Public interest considerations
18. The parties made it clear during the hearing that no retrenchment is
envisaged as a result of this transaction. They stated that all the employees of
ARMGold would be transferred to Harmony. 9 Furthermore, they submitted that
the transaction would result in enhanced job security for those in the employ of
the merged entity and possibly the creation of new job opportunities.
19. They asserted further that the transaction would advance black economic
empowerment as ARMGold, which is controlled by historically disadvantaged
individuals, brings an empowerment element to this transaction. It is envisaged
further that Mr Patrice Motsepe of ARMGold will become the nonexecutive
chairman of the merged company and will play an active and extensive role in
advancing the longterm interests of the company. 10 Historically disadvantaged
individuals will hold approximately 26% of the issued share capital.
Conclusion
20. We accordingly agree with the Commission’s findings that the transaction
does not raise any concerns on either competition or public interest grounds, and
that it will advance black economic empowerment.
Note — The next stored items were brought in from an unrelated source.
-- pv_equiv track=rewrite | github.com/vayalet/Exercise-performance-DL | utils/tools.py | compute_rep_count
-- ===== SOURCE A (Python) =====
-- from collections import Counter
--
-- def compute_rep_count(labels):
--     """
--     Counts the number of repetitions for each exercise segment using majority voting
--     and tracks the start and end indices of each segment.
--
--     Parameters:
--         labels (list): A list containing frame-by-frame labels for a CV fold.
--     Returns:
--         tuple:
--             rep_count (dict): A dictionary where keys are exercise labels and values
--                               are the count of repetitions.
--             rep_ids (dict): A dictionary where keys are exercise labels and
--                                  values are lists of (start, end) indices for each segment.
--     """
--     rep_count = {}
--     rep_ids = {}
--     window_size = 30 # Size of the window used for majority voting.
--     current_segment = None
--     start_idx = None
--
--     for idx in range(len(labels)):  # Iterate through each label
--         # Determine the majority label for the current window
--         start_window = max(0, idx - window_size // 2)
--         end_window = min(len(labels), idx + window_size // 2 + 1)
--         majority_label = Counter(labels[start_window:end_window]).most_common(1)[0][0]
--
--         # Detect segment changes based on majority voting
--         if majority_label != current_segment:
--             if current_segment is not None:  # Save the previous segment
--                 if current_segment not in rep_count:
--                     rep_count[current_segment] = 0
--                     rep_ids[current_segment] = []
--                 rep_count[current_segment] += 1
--                 rep_ids[current_segment].append((start_idx, idx - 1))
--
--             # Update to the new segment
--             current_segment = majority_label
--             start_idx = idx
--
--     # Handle the last segment
--     if current_segment is not None:
--         if current_segment not in rep_count:
--             rep_count[current_segment] = 0
--             rep_ids[current_segment] = []
--         rep_count[current_segment] += 1
--         rep_ids[current_segment].append((start_idx, len(labels) - 1))
--
--     return rep_count, rep_ids
-- ===== SOURCE B (Python) =====
-- from collections import Counter
--
--
-- def _runs(ms):
--     """Split ms into maximal runs of equal consecutive values, as (value, length) pairs."""
--     runs = []
--     n = len(ms)
--     i = 0
--     while i < n:
--         j = i + 1
--         while j < n and ms[j] == ms[i]:
--             j += 1
--         runs.append((ms[i], j - i))
--         i = j
--     return runs
--
--
-- def compute_rep_count(labels):
--     n = len(labels)
--     # Pass 1: the per-frame majority label over the same +/-15 window A uses.
--     majorities = [Counter(labels[max(0, i - 15):min(n, i + 16)]).most_common(1)[0][0]
--                   for i in range(n)]
--     # Pass 2: split the majority sequence into maximal runs, then fold the runs
--     # into the two dictionaries while tracking the absolute position.
--     rep_count = {}
--     rep_ids = {}
--     pos = 0
--     for lab, k in _runs(majorities):
--         rep_count[lab] = rep_count.get(lab, 0) + 1
--         rep_ids.setdefault(lab, []).append((pos, pos + k - 1))
--         pos += k
--     return rep_count, rep_ids
-- ===== Notes on version B (the rewrite author's own statement) =====
-- stated objective: alternative
-- what changed: A's single fused loop (state machine carrying current_segment/start_idx and updating the dicts on each detected change) is replaced by two separate passes: first the per-frame majority sequence is materialised, then it is split into maximal runs by a run-length scanner and the runs are folded into the two dictionaries.
import Mathlib
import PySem
theorem leavesA_char (adj : List (Int × List Int)) (nl : Int) :
    ∀ (fuel : Nat) (node : Int) (visited : PySem.Set Int),
      keysLeft adj visited < fuel →
      ∀ l, (l ∈ leavesUnderA adj nl fuel node visited ↔ Avoids adj nl (· ∈ visited) node l) := by
  intro fuel
  induction fuel with
  | zero => intro node visited h; omega
  | succ fuel ih =>
      intro node visited hfuel l
      by_cases hv : node ∈ visited
      · simp only [leavesUnderA, if_pos hv]
        constructor
        · intro h; exact absurd h (by simp [PySem.Set.empty])
        · intro h; exact absurd hv (avoids_not h)
      · by_cases hnl : node < nl
        · simp only [leavesUnderA, if_neg hv, if_pos hnl]
          constructor
          · intro h
            have : l = node := by
              simpa [PySem.Set.empty, PySem.Set.mem_add] using h
            subst this
            exact .leaf hv hnl
          · intro h
            cases h with
            | leaf _ _ => simp [PySem.Set.empty]
            | step _ h2 _ _ => exact absurd hnl h2
        · simp only [leavesUnderA, if_neg hv, if_neg hnl]
          by_cases hk : node ∈ adj.map (fun p => p.1)
          · have hrec : keysLeft adj (PySem.Set.add visited node) < fuel := by
              have := keysLeft_lt (visited := visited) hk hv
              omega
            rw [mem_foldl_union]
            constructor
            · rintro (h | ⟨c, hc, h⟩)
              · exact absurd h (by simp [PySem.Set.empty])
              · have := (ih c (PySem.Set.add visited node) hrec l).1 h
                exact .step hv hnl hc
                  (avoids_congr (fun z => by simp [PySem.Set.mem_add]) this)
            · intro h
              cases h with
              | leaf _ h2 => exact absurd h2 hnl
              | step _ _ h3 h4 =>
                  refine .inr ⟨_, h3, ?_⟩
                  exact (ih _ (PySem.Set.add visited node) hrec l).2
                    (avoids_congr (fun z => by simp [PySem.Set.mem_add]) h4)
          · rw [adjGet_eq_nil_of_not_mem adj node hk]
            simp only [List.foldl_nil]
            constructor
            · intro h; exact absurd h (by simp [PySem.Set.empty])
            · intro h
              cases h with
              | leaf _ h2 => exact absurd h2 hnl
              | step _ _ h3 _ =>
                  rw [adjGet_eq_nil_of_not_mem adj node hk] at h3
                  exact absurd h3 (List.not_mem_nil)

theorem nodup_leavesA (adj : List (Int × List Int)) (nl : Int) :
    ∀ (fuel : Nat) (node : Int) (visited : PySem.Set Int),
      (leavesUnderA adj nl fuel node visited).Nodup := by
  intro fuel
  induction fuel with
  | zero => intro node visited; simp [leavesUnderA, PySem.Set.empty]
  | succ fuel ih =>
      intro node visited
      simp only [leavesUnderA]
      split
      · simp [PySem.Set.empty]
      · split
        · exact PySem.Set.nodup_add _ _ (by simp [PySem.Set.empty])
        · exact nodup_foldl_union _ _ _ (by simp [PySem.Set.empty])
-- pv_equiv track=rewrite | github.com/LilArveen/Python-Password-Manager-Script-Project | TestFile/test_Functions.py | checkMwP
-- ===== SOURCE A (Python) =====
-- def checkMwP(start_key, key_increment, pwd, checker):
--
--     key = 0
--     encoded = ""
--     for char in pwd:
--         key += ord(char)
--
--     key+=len(pwd)
--     key+= start_key
--
--     for char in pwd:
--         unicode = ord(char)
--         unicode+=key
--         unicode %= 1114111
--         encoded+=chr(unicode)
--         key+= key_increment
--
--     if encoded != checker:
--         return False
--     else:
--         return True
-- ===== SOURCE B (Python) =====
-- def checkMwP(start_key, key_increment, pwd, checker):
--     # Invert the cipher: decode the checker back and compare it to pwd.
--     if len(checker) != len(pwd):
--         return False
--     base = sum(ord(c) for c in pwd) + len(pwd) + start_key
--     decoded = [chr((ord(ch) - base - i * key_increment) % 1114111)
--                for i, ch in enumerate(checker)]
--     return decoded == list(pwd)
-- ===== Notes on version B (the rewrite author's own statement) =====
-- stated objective: alternative
-- what changed: Instead of encoding pwd with a running key and comparing to checker, B runs the cipher in reverse: it decodes each checker character by subtracting the closed-form offset mod 1114111 and compares the decoded list to pwd (with an explicit length guard).
import Mathlib
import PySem

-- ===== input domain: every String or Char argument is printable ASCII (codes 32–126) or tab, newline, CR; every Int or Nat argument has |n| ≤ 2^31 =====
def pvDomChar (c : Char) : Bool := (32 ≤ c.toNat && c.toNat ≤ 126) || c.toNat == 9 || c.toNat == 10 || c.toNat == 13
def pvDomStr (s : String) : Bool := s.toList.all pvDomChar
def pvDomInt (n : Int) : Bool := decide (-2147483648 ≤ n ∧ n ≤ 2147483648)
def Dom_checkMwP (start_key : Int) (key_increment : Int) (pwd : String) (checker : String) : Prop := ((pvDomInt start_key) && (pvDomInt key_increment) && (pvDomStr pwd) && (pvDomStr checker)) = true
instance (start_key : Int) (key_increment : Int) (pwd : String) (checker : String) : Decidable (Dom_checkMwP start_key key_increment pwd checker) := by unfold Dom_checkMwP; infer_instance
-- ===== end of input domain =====

-- B runs the cipher in reverse: it decodes checker (subtracting the closed-form offset
-- mod 1114111 per position) and compares the decoded list to pwd; same cost, inverse direction.
-- Both ports model chr/ord by the code point itself (List Int): Lean's Char excludes
-- surrogates that Python's chr admits; chr is injective on [0, 1114111), so the final
-- string/list equality test is exactly equality of the code-point lists.

-- ===== PORT A =====
-- second loop of A: running key, one encoded code point appended per character
def pvAEncode (inc : Int) : List Char → Int → List Int
  | [], _ => []
  | c :: cs, key => PySem.Int.mod ((c.toNat : Int) + key) 1114111 :: pvAEncode inc cs (key + inc)

def checkMwP (start_key : Int) (key_increment : Int) (pwd : String) (checker : String) : Bool :=
  -- first loop computes key = sum of ord(char); then key += len(pwd); key += start_key;
  -- then the encoding loop; 'if encoded != checker: return False else: return True'
  decide (pvAEncode key_increment pwd.toList
            (pwd.toList.foldl (fun k c => k + (c.toNat : Int)) 0 + (pwd.toList.length : Int) + start_key)
          = checker.toList.map (fun c => (c.toNat : Int)))

-- ===== PORT B =====
def checkMwP_alt (start_key : Int) (key_increment : Int) (pwd : String) (checker : String) : Bool :=
  -- if len(checker) != len(pwd): return False
  if checker.toList.length ≠ pwd.toList.length then false
  else
    -- base = sum(ord(c) for c in pwd) + len(pwd) + start_key; decode checker, compare to pwd
    decide ((PySem.List.enumerate checker.toList 0).map
              (fun p => PySem.Int.mod ((p.2.toNat : Int)
                - ((pwd.toList.map (fun c => (c.toNat : Int))).sum + (pwd.toList.length : Int) + start_key)
                - p.1 * key_increment) 1114111)
            = pwd.toList.map (fun c => (c.toNat : Int)))

-- ===== PRECONDITION & SPEC =====
def Spec_checkMwP (start_key : Int) (key_increment : Int) (pwd : String) (checker : String) (out : Bool) : Prop := out = checkMwP_alt start_key key_increment pwd checker
instance (start_key : Int) (key_increment : Int) (pwd : String) (checker : String) (out : Bool) : Decidable (Spec_checkMwP start_key key_increment pwd checker out) := by unfold Spec_checkMwP; infer_instance

-- ===== CLAIM (what is proved, stated in full; the proofs are below) =====
def Claim_equal_checkMwP : Prop := ∀ (start_key : Int) (key_increment : Int) (pwd : String) (checker : String), Dom_checkMwP start_key key_increment pwd checker → Spec_checkMwP start_key key_increment pwd checker (checkMwP start_key key_increment pwd checker)

-- ===== LEMMAS AND PROOFS =====

-- encode at one position is invertible: shift by k mod M, both values canonical representatives
theorem pv_shift_iff (a b k : Int) (ha0 : 0 ≤ a) (ha1 : a < 1114111)
    (hb0 : 0 ≤ b) (hb1 : b < 1114111) :
    (PySem.Int.mod (a + k) 1114111 = b ↔ PySem.Int.mod (b - k) 1114111 = a) := by
  rw [PySem.Int.mod_eq_emod_of_pos (by norm_num : (0:Int) < 1114111),
    PySem.Int.mod_eq_emod_of_pos (by norm_num : (0:Int) < 1114111)]
  omega

-- A's encoding (running key) equals the closed-form per-index map
theorem pvAEncode_eq (inc : Int) (cs : List Char) (key : Int) (s : Int) :
    pvAEncode inc cs (key + s * inc) =
      (PySem.List.enumerate cs s).map
        (fun p => PySem.Int.mod ((p.2.toNat : Int) + key + p.1 * inc) 1114111) := by
  induction cs generalizing s with
  | nil => simp [pvAEncode, PySem.List.enumerate_nil]
  | cons c cs ih =>
      rw [pvAEncode, PySem.List.enumerate_cons, List.map_cons]
      refine List.cons_eq_cons.mpr ⟨by ring_nf, ?_⟩
      have := ih (s + 1)
      rw [show key + s * inc + inc = key + (s + 1) * inc by ring]
      exact this

-- encoding pwd matches checker iff decoding checker matches pwd (chars in ASCII range)
theorem pv_enc_dec_iff (base inc : Int) (ps cs : List Char) (s : Int)
    (hp : ∀ c ∈ ps, c.toNat ≤ 126) (hc : ∀ c ∈ cs, c.toNat ≤ 126) :
    ((PySem.List.enumerate ps s).map
        (fun p => PySem.Int.mod ((p.2.toNat : Int) + base + p.1 * inc) 1114111)
      = cs.map (fun c => (c.toNat : Int)))
    ↔ ((PySem.List.enumerate cs s).map
        (fun p => PySem.Int.mod ((p.2.toNat : Int) - base - p.1 * inc) 1114111)
      = ps.map (fun c => (c.toNat : Int))) := by
  induction ps generalizing cs s with
  | nil =>
      cases cs with
      | nil => simp [PySem.List.enumerate_nil]
      | cons c cs => simp [PySem.List.enumerate_nil, PySem.List.enumerate_cons]
  | cons p ps ih =>
      cases cs with
      | nil => simp [PySem.List.enumerate_nil, PySem.List.enumerate_cons]
      | cons c cs =>
          simp only [PySem.List.enumerate_cons, List.map_cons, List.cons_eq_cons]
          have hhead :
              (PySem.Int.mod ((p.toNat : Int) + base + s * inc) 1114111 = (c.toNat : Int))
              ↔ (PySem.Int.mod ((c.toNat : Int) - base - s * inc) 1114111 = (p.toNat : Int)) := by
            have h1 := pv_shift_iff (p.toNat : Int) (c.toNat : Int) (base + s * inc)
              (by positivity) (by have := hp p (by simp); omega)
              (by positivity) (by have := hc c (by simp); omega)
            constructor
            · intro h
              have := h1.mp (by rw [← h]; ring_nf)
              rw [← this]; ring_nf
            · intro h
              have := h1.mpr (by rw [← h]; ring_nf)
              rw [← this]; ring_nf
          have htail := ih cs (s + 1)
            (fun x hx => hp x (by simp [hx])) (fun x hx => hc x (by simp [hx]))
          exact and_congr hhead htail

theorem pv_sum_foldl (cs : List Char) :
    (cs.map (fun c => (c.toNat : Int))).sum = cs.foldl (fun k c => k + (c.toNat : Int)) 0 := by
  rw [List.sum_eq_foldl, List.foldl_map]

theorem pv_dom_char (s : String) (h : pvDomStr s = true) :
    ∀ c ∈ s.toList, c.toNat ≤ 126 := by
  intro c hc
  have := List.all_eq_true.mp h c hc
  simp [pvDomChar] at this
  omega

-- ===== VERDICT (by name: the statement is the Claim_ definition above) =====
theorem checkMwP_spec : Claim_equal_checkMwP := by
  intro sk ki pwd checker hdom
  unfold Spec_checkMwP checkMwP checkMwP_alt
  simp only [Dom_checkMwP, Bool.and_eq_true] at hdom
  obtain ⟨⟨⟨-, -⟩, hpwd⟩, hchk⟩ := hdom
  have hkey :
      pwd.toList.foldl (fun k c => k + (c.toNat : Int)) 0 + (pwd.toList.length : Int) + sk
        = ((pwd.toList.map (fun c => (c.toNat : Int))).sum + (pwd.toList.length : Int) + sk)
          + 0 * ki := by
    rw [pv_sum_foldl]; ring
  rw [hkey, pvAEncode_eq]
  by_cases hlen : checker.toList.length = pwd.toList.length
  · simp only [hlen, ne_eq, not_true_eq_false, if_false]
    exact decide_eq_decide.mpr (pv_enc_dec_iff _ ki pwd.toList checker.toList 0
      (pv_dom_char _ hpwd) (pv_dom_char _ hchk))
  · simp only [ne_eq, hlen, not_false_eq_true, if_true]
    rw [decide_eq_false_iff_not]
    intro h
    apply hlen
    have := congrArg List.length h
    simpa [PySem.List.length_enumerate] using this.symm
Accordingly, this transaction is
unconditionally approved.
______________ 29 July 2003
D. Lewis DATE
9 Notwithstanding the fact that all the trade unions representing the majority of employees in the merging
parties were notified of the merger, none of them raised the objection to this transaction.
10 According to the parties, Mr Patrice Motsepe’s functions and responsibilities as the nonexecutive
chairman will be broader and more extensive than those normally allocated to a nonexecutive chairman.